Getting started with vmxr

vmxr is a native R client for the VeloMetrix API. It collapses the upload → prep → data-version → NCA / modeling / simulation workflow into a few pipe-friendly verbs that block-and-poll for you and return tibbles and typed S3 objects.

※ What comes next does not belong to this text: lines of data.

-- the outer emission loop of port B, evaluated in closed form
lemma pv_outerB (jl ai : List Int) (n : Nat) (M : Nat) (hMC : M ≤ n) :
    (PySem.List.pyRange 0 (M : Int)).foldl
      (fun (st : List Int × List Int × List Int) i =>
        let b_iloc := st.1 ++ [((st.2.1).length : Int)]
        let st2 :=
          (PySem.List.pyRange i (n : Int)).foldl (fun (st : List Int × List Int) k =>
            let v := (pvM jl ai (n : Int)).getD (i, k) 0
            if v ≠ 0 then (st.1 ++ [k], st.2 ++ [v]) else st)
            (st.2.1, st.2.2)
        (b_iloc, st2.1, st2.2))
      (([], [], []) : List Int × List Int × List Int)
    = (pvIL (pvCnt jl ai) (n : Int) (M : Int), pvJL (pvCnt jl ai) (n : Int) (M : Int), pvJV (pvCnt jl ai) (n : Int) (M : Int)) := by
  induction M with
  | zero =>
    simp [PySem.List.pyRange_one_eq_nil, pvJL, pvJV, pvIL]
  | succ M ih =>
    have hM : (0 : Int) ≤ (M : Int) := by positivity
    have hMC' : M ≤ n := by omega
    have hcast : ((M + 1 : Nat) : Int) = (M : Int) + 1 := by push_cast; ring
    rw [hcast, PySem.List.pyRange_one_succ_right hM, List.foldl_append, ih hMC']
    simp only [List.foldl_cons, List.foldl_nil]
    have hinner : (PySem.List.pyRange (M : Int) (n : Int)).foldl (fun (st : List Int × List Int) k =>
            let v := (pvM jl ai (n : Int)).getD ((M : Int), k) 0
            if v ≠ 0 then (st.1 ++ [k], st.2 ++ [v]) else st)
          (pvJL (pvCnt jl ai) (n : Int) (M : Int), pvJV (pvCnt jl ai) (n : Int) (M : Int))
        = (pvJL (pvCnt jl ai) (n : Int) (M : Int) ++ pvFm1 (pvCnt jl ai) (n : Int) (M : Int),
           pvJV (pvCnt jl ai) (n : Int) (M : Int) ++ pvFm2 (pvCnt jl ai) (n : Int) (M : Int)) := by
      rw [PySem.List.foldl_congr_mem _ _
        (fun (st : List Int × List Int) k =>
          if pvCnt jl ai (M : Int) k ≠ 0 then (st.1 ++ [k], st.2 ++ [pvCnt jl ai (M : Int) k]) else st) _ ?conv]
      · rw [pv_emitfold]
        simp [pvFm1, pvFm2]
      case conv =>
        intro acc k hk
        have hkm := (PySem.List.mem_pyRange_one).mp hk
        rw [pv_M_getD jl ai n (M : Int) k hM (hkm.1) (hkm.2)]
    rw [hinner]
    rw [pv_JL_succ _ _ _ hM, pv_JV_succ _ _ _ hM, pv_IL_succ _ _ _ hM]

The examples below are not evaluated (they need a live API + token). Set VMX_API_BASE_URL / VMX_API_TOKEN and run them in your session.

Authentication

vmxr uses the same mental model as the CLI: a base URL and an Authentik PAT, read from the environment (or ~/.Renviron).

# ~/.Renviron
# VMX_API_BASE_URL=https://vmx-api.staging.gnrbl.co
# VMX_API_TOKEN=pat_...

library(vmxr)
vmx_whoami()   # confirms the PAT works

The whole workflow, in-session

tmt   <- vmx_treatment_create("Compound XYZ", indication = "atrial fibrillation")
study <- vmx_study_create(tmt, "Phase 1 SAD", phase = "1")

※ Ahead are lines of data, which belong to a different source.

-- pv_equiv track=rewrite | github.com/bg-omar/VAM | VAM_PYTHON_SIMULATOINS/VAM_inference_demo/vam_infer/io.py | _pick_colname
-- ===== SOURCE A (Python) =====
-- from typing import List, Tuple, Optional
--
-- def _pick_colname(names: List[str], want: str) -> Optional[str]:
--     """
--     Heuristics to select a column by semantic intent:
--     - want="r"  -> pick first name containing 'r' and not 'rho' (case-insensitive)
--     - want="tau"-> name containing 'tau' or 't_ratio'
--     - want="g"  -> name equal/contains 'g'
--     """
--     low = [n.strip() for n in names]
--     if want == "r":
--         for n in low:
--             ln = n.lower()
--             if "rho" in ln:  # avoid mis-pick of density column
--                 continue
--             if ln in ["r", "radius", "r_m"]: return n
--         for n in low:
--             if "r" in n.lower(): return n
--     elif want == "tau":
--         for n in low:
--             ln = n.lower()
--             if ln in ["tau", "t_ratio", "dt_local/dt_inf", "dt_local/dt_infty", "t_local_over_t_inf"]:
--                 return n
--         for n in low:
--             if "tau" in n.lower(): return n
--     elif want == "g":
--         for n in low:
--             ln = n.lower()
--             if ln in ["g", "g_m_s2", "g_ms2", "g_r"]:
--                 return n
--         for n in low:
--             if "g" in n.lower(): return n
--     return None
-- ===== SOURCE B (Python) =====
-- from typing import List, Optional
--
-- _TABLE = {
--     "r": ({"r", "radius", "r_m"}, "r"),
--     "tau": ({"tau", "t_ratio", "dt_local/dt_inf", "dt_local/dt_infty",
--              "t_local_over_t_inf"}, "tau"),
--     "g": ({"g", "g_m_s2", "g_ms2", "g_r"}, "g"),
-- }
--
-- def _pick_colname(names: List[str], want: str) -> Optional[str]:
--     entry = _TABLE.get(want)
--     if entry is None:
--         return None
--     exact_set, token = entry
--     first_exact = first_sub = None
--     for raw in names:
--         n = raw.strip()
--         ln = n.lower()
--         if first_exact is None and ln in exact_set:
--             first_exact = n
--         if first_sub is None and token in ln:
--             first_sub = n
--     return first_exact if first_exact is not None else first_sub
-- ===== Notes on version B (the rewrite author's own statement) =====
-- stated objective: alternative
-- what changed: Replaced A's per-want pair of scans (exact-match loop then substring-fallback loop) with a table mapping want to (exact set, substring token) and a single pass over the names tracking first_exact and first_substr.
import Mathlib
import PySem

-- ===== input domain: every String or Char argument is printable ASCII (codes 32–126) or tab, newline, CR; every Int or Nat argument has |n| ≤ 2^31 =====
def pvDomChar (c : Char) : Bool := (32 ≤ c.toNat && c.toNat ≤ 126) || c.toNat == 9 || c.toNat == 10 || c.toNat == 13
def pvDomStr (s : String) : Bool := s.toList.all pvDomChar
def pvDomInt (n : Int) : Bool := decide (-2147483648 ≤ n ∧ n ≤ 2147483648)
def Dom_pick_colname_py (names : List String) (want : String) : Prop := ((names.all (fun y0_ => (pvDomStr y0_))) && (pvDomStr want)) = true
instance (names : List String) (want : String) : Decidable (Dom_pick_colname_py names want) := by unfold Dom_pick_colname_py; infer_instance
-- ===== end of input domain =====

-- B fuses A's two scans into one pass that tracks the first exact and first substring match; objective: alternative (single pass, table-driven).

-- ===== PORT A =====
-- first loop of the want=="r" branch: exact names, skipping any name containing 'rho'
def pvA_rExact : List String → Option String
  | [] => none
  | n :: rest =>
    let ln := PySem.Str.lower n
    if PySem.Str.isIn "rho" ln then pvA_rExact rest
    else if ln ∈ (["r", "radius", "r_m"] : List String) then some n
    else pvA_rExact rest

-- first loop of the tau/g branches: exact name from the given list
def pvA_exact (exacts : List String) : List String → Option String
  | [] => none
  | n :: rest =>
    let ln := PySem.Str.lower n
    if ln ∈ exacts then some n else pvA_exact exacts rest

-- second loop of each branch: first name whose lowercase contains the token
def pvA_sub (token : String) : List String → Option String
  | [] => none
  | n :: rest =>
    if PySem.Str.isIn token (PySem.Str.lower n) then some n else pvA_sub token rest

def pick_colname_py (names : List String) (want : String) : Option String :=
  let low := names.map PySem.Str.strip
  if want = "r" then
    match pvA_rExact low with
    | some n => some n
    | none => pvA_sub "r" low
  else if want = "tau" then
    match pvA_exact ["tau", "t_ratio", "dt_local/dt_inf", "dt_local/dt_infty", "t_local_over_t_inf"] low with
    | some n => some n
    | none => pvA_sub "tau" low
  else if want = "g" then
    match pvA_exact ["g", "g_m_s2", "g_ms2", "g_r"] low with
    | some n => some n
    | none => pvA_sub "g" low
  else none

-- ===== PORT B =====
def pvB_table : PySem.Dict String (PySem.Set String × String) :=
  PySem.Dict.ofList
    [ ("r", (PySem.Set.ofList ["r", "radius", "r_m"], "r")),
      ("tau", (PySem.Set.ofList ["tau", "t_ratio", "dt_local/dt_inf", "dt_local/dt_infty", "t_local_over_t_inf"], "tau")),
      ("g", (PySem.Set.ofList ["g", "g_m_s2", "g_ms2", "g_r"], "g")) ]

def pvB_step (exactSet : PySem.Set String) (token : String)
    (st : Option String × Option String) (raw : String) : Option String × Option String :=
  let n := PySem.Str.strip raw
  let ln := PySem.Str.lower n
  let fe := if st.1 = none ∧ PySem.Set.contains exactSet ln then some n else st.1
  let fs := if st.2 = none ∧ PySem.Str.isIn token ln then some n else st.2
  (fe, fs)

def pick_colname_py_alt (names : List String) (want : String) : Option String :=
  match PySem.Dict.get? pvB_table want with
  | none => none
  | some (exactSet, token) =>
    let st := names.foldl (pvB_step exactSet token) (none, none)
    match st.1 with
    | some n => some n
    | none => st.2

-- ===== PRECONDITION & SPEC =====
def Spec_pick_colname_py (names : List String) (want : String) (out : Option String) : Prop := out = pick_colname_py_alt names want
instance (names : List String) (want : String) (out : Option String) : Decidable (Spec_pick_colname_py names want out) := by unfold Spec_pick_colname_py; infer_instance

-- ===== CLAIM (what is proved, stated in full; the proofs are below) =====
def Claim_equal_pick_colname_py : Prop := ∀ (names : List String) (want : String), Dom_pick_colname_py names want → Spec_pick_colname_py names want (pick_colname_py names want)

-- ===== LEMMAS AND PROOFS =====

-- proof-side characterisations of the two candidates B tracks
def pvFindExact (X : PySem.Set String) : List String → Option String
  | [] => none
  | raw :: rest =>
    let n := PySem.Str.strip raw
    if PySem.Set.contains X (PySem.Str.lower n) then some n else pvFindExact X rest

def pvFindSub (token : String) : List String → Option String
  | [] => none
  | raw :: rest =>
    let n := PySem.Str.strip raw
    if PySem.Str.isIn token (PySem.Str.lower n) then some n else pvFindSub token rest

theorem pvB_fold_eq (X : PySem.Set String) (token : String) :
    ∀ (names : List String) (e s : Option String),
      names.foldl (pvB_step X token) (e, s) =
        (e.or (pvFindExact X names), s.or (pvFindSub token names)) := by
  intro names
  induction names with
  | nil => intro e s; simp [pvFindExact, pvFindSub]
  | cons raw rest ih =>
    intro e s
    cases e <;> cases s <;>
      simp only [List.foldl_cons, pvB_step] <;>
      split_ifs with h1 h2 h2 <;>
      simp_all [pvFindExact, pvFindSub]

theorem pvA_sub_eq (token : String) :
    ∀ (names : List String),
      pvA_sub token (names.map PySem.Str.strip) = pvFindSub token names := by
  intro names
  induction names with
  | nil => rfl
  | cons raw rest ih =>
    simp only [List.map_cons, pvA_sub, pvFindSub]
    split_ifs <;> simp [ih]

theorem pvA_exact_eq (exacts : List String) :
    ∀ (names : List String),
      pvA_exact exacts (names.map PySem.Str.strip) =
        pvFindExact (PySem.Set.ofList exacts) names := by
  intro names
  induction names with
  | nil => rfl
  | cons raw rest ih =>
    simp only [List.map_cons, pvA_exact, pvFindExact]
    have hcb : PySem.Set.contains (PySem.Set.ofList exacts) (PySem.Str.lower (PySem.Str.strip raw)) = true
        ↔ PySem.Str.lower (PySem.Str.strip raw) ∈ exacts := by
      rw [PySem.Set.contains_iff, PySem.Set.mem_ofList]
    by_cases hm : PySem.Str.lower (PySem.Str.strip raw) ∈ exacts
    · rw [if_pos hm, if_pos (hcb.mpr hm)]
    · rw [if_neg hm, if_neg (fun h => hm (hcb.mp h)), ih]

-- the 'rho' skip in A's r-branch is vacuous: no exact r-name contains 'rho'
theorem pvA_rExact_eq :
    ∀ (names : List String),
      pvA_rExact (names.map PySem.Str.strip) =
        pvFindExact (PySem.Set.ofList ["r", "radius", "r_m"]) names := by
  intro names
  induction names with
  | nil => rfl
  | cons raw rest ih =>
    simp only [List.map_cons, pvA_rExact, pvFindExact]
    have hcb : PySem.Set.contains (PySem.Set.ofList ["r", "radius", "r_m"]) (PySem.Str.lower (PySem.Str.strip raw)) = true
        ↔ PySem.Str.lower (PySem.Str.strip raw) ∈ (["r", "radius", "r_m"] : List String) := by
      rw [PySem.Set.contains_iff, PySem.Set.mem_ofList]
    by_cases hrho : PySem.Str.isIn "rho" (PySem.Str.lower (PySem.Str.strip raw)) = true
    · have hne : ¬ PySem.Set.contains (PySem.Set.ofList ["r", "radius", "r_m"]) (PySem.Str.lower (PySem.Str.strip raw)) = true := by
        intro hc
        have hmem := hcb.mp hc
        have hfalse : PySem.Str.isIn "rho" (PySem.Str.lower (PySem.Str.strip raw)) = false := by
          simp only [List.mem_cons, List.not_mem_nil, or_false] at hmem
          obtain h | h | h := hmem <;> rw [h] <;> decide
        rw [hfalse] at hrho
        exact Bool.false_ne_true hrho
      rw [if_pos hrho, if_neg hne, ih]
    · rw [if_neg hrho]
      by_cases hm : PySem.Str.lower (PySem.Str.strip raw) ∈ (["r", "radius", "r_m"] : List String)
      · rw [if_pos hm, if_pos (hcb.mpr hm)]
      · rw [if_neg hm, if_neg (fun h => hm (hcb.mp h)), ih]

-- ===== VERDICT (by name: the statement is the Claim_ definition above) =====
theorem pick_colname_py_spec : Claim_equal_pick_colname_py := by
  intro names want _
  unfold Spec_pick_colname_py pick_colname_py pick_colname_py_alt
  by_cases hr : want = "r"
  · subst hr
    have hget : PySem.Dict.get? pvB_table "r" =
        some (PySem.Set.ofList ["r", "radius", "r_m"], "r") := by decide
    simp only [hget, pvB_fold_eq, pvA_rExact_eq, pvA_sub_eq, Option.or]
    cases pvFindExact (PySem.Set.ofList ["r", "radius", "r_m"]) names <;> simp
  by_cases ht : want = "tau"
  · subst ht
    have hget : PySem.Dict.get? pvB_table "tau" =
        some (PySem.Set.ofList ["tau", "t_ratio", "dt_local/dt_inf", "dt_local/dt_infty", "t_local_over_t_inf"], "tau") := by decide
    simp only [if_neg (by decide : ¬ ("tau" : String) = "r"), hget, pvB_fold_eq,
      pvA_exact_eq, pvA_sub_eq, Option.or]
    cases pvFindExact (PySem.Set.ofList ["tau", "t_ratio", "dt_local/dt_inf", "dt_local/dt_infty", "t_local_over_t_inf"]) names <;> simp
  by_cases hg : want = "g"
  · subst hg
    have hget : PySem.Dict.get? pvB_table "g" =
        some (PySem.Set.ofList ["g", "g_m_s2", "g_ms2", "g_r"], "g") := by decide
    simp only [if_neg (by decide : ¬ ("g" : String) = "r"), if_neg (by decide : ¬ ("g" : String) = "tau"),
      hget, pvB_fold_eq, pvA_exact_eq, pvA_sub_eq, Option.or]
    cases pvFindExact (PySem.Set.ofList ["g", "g_m_s2", "g_ms2", "g_r"]) names <;> simp
  · have hnone : PySem.Dict.get? pvB_table want = none := by
      have h : pvB_table = PySem.Dict.mk
          [ ("r", (PySem.Set.ofList ["r", "radius", "r_m"], "r")),
            ("tau", (PySem.Set.ofList ["tau", "t_ratio", "dt_local/dt_inf", "dt_local/dt_infty", "t_local_over_t_inf"], "tau")),
            ("g", (PySem.Set.ofList ["g", "g_m_s2", "g_ms2", "g_r"], "g")) ] := by decide
      rw [h, PySem.Dict.get?_mk_cons, PySem.Dict.get?_mk_cons, PySem.Dict.get?_mk_cons]
      simp [Ne.symm hr, Ne.symm ht, Ne.symm hg, PySem.Dict.get?]
    simp [hr, ht, hg, hnone]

ds <- vmx_upload(study, files = c("conc.csv", "dosing.csv"),
                 mode = "initial", wait = TRUE)

dv  <- vmx_data_version(vmx_prep_status(ds)$data_version_id)
nca <- vmx_nca(dv, time_basis = "observed")   # creates + waits

vmx_nca_result(nca)

Model-ready data into R

dv <- vmx_data_version("dv_...")

# tidy domain tables
vmx_pk(dv)         # PK observations + events
vmx_subjects(dv)   # one row per subject (covariates)

# or the whole bundle at once
md <- vmx_model_data(dv)
md$pk; md$subjects; md$meta

Fit a model and pull diagnostics

run <- vmx_model_build(dv, time_basis = "observed", wait = TRUE)
fit <- vmx_model_fits(run = run) |> dplyr::slice(1) |> dplyr::pull(model_fit_id) |> vmx_model_fit()

vmx_fit_global_estimates(fit)   # population parameters + credible intervals
vmx_fit_obs_vs_pred(fit)        # tidy observed-vs-predicted

See the design proposal in docs/r-client-design.md for the full intended API, including the planned nlmixr2 / Stan·Torsten adapters.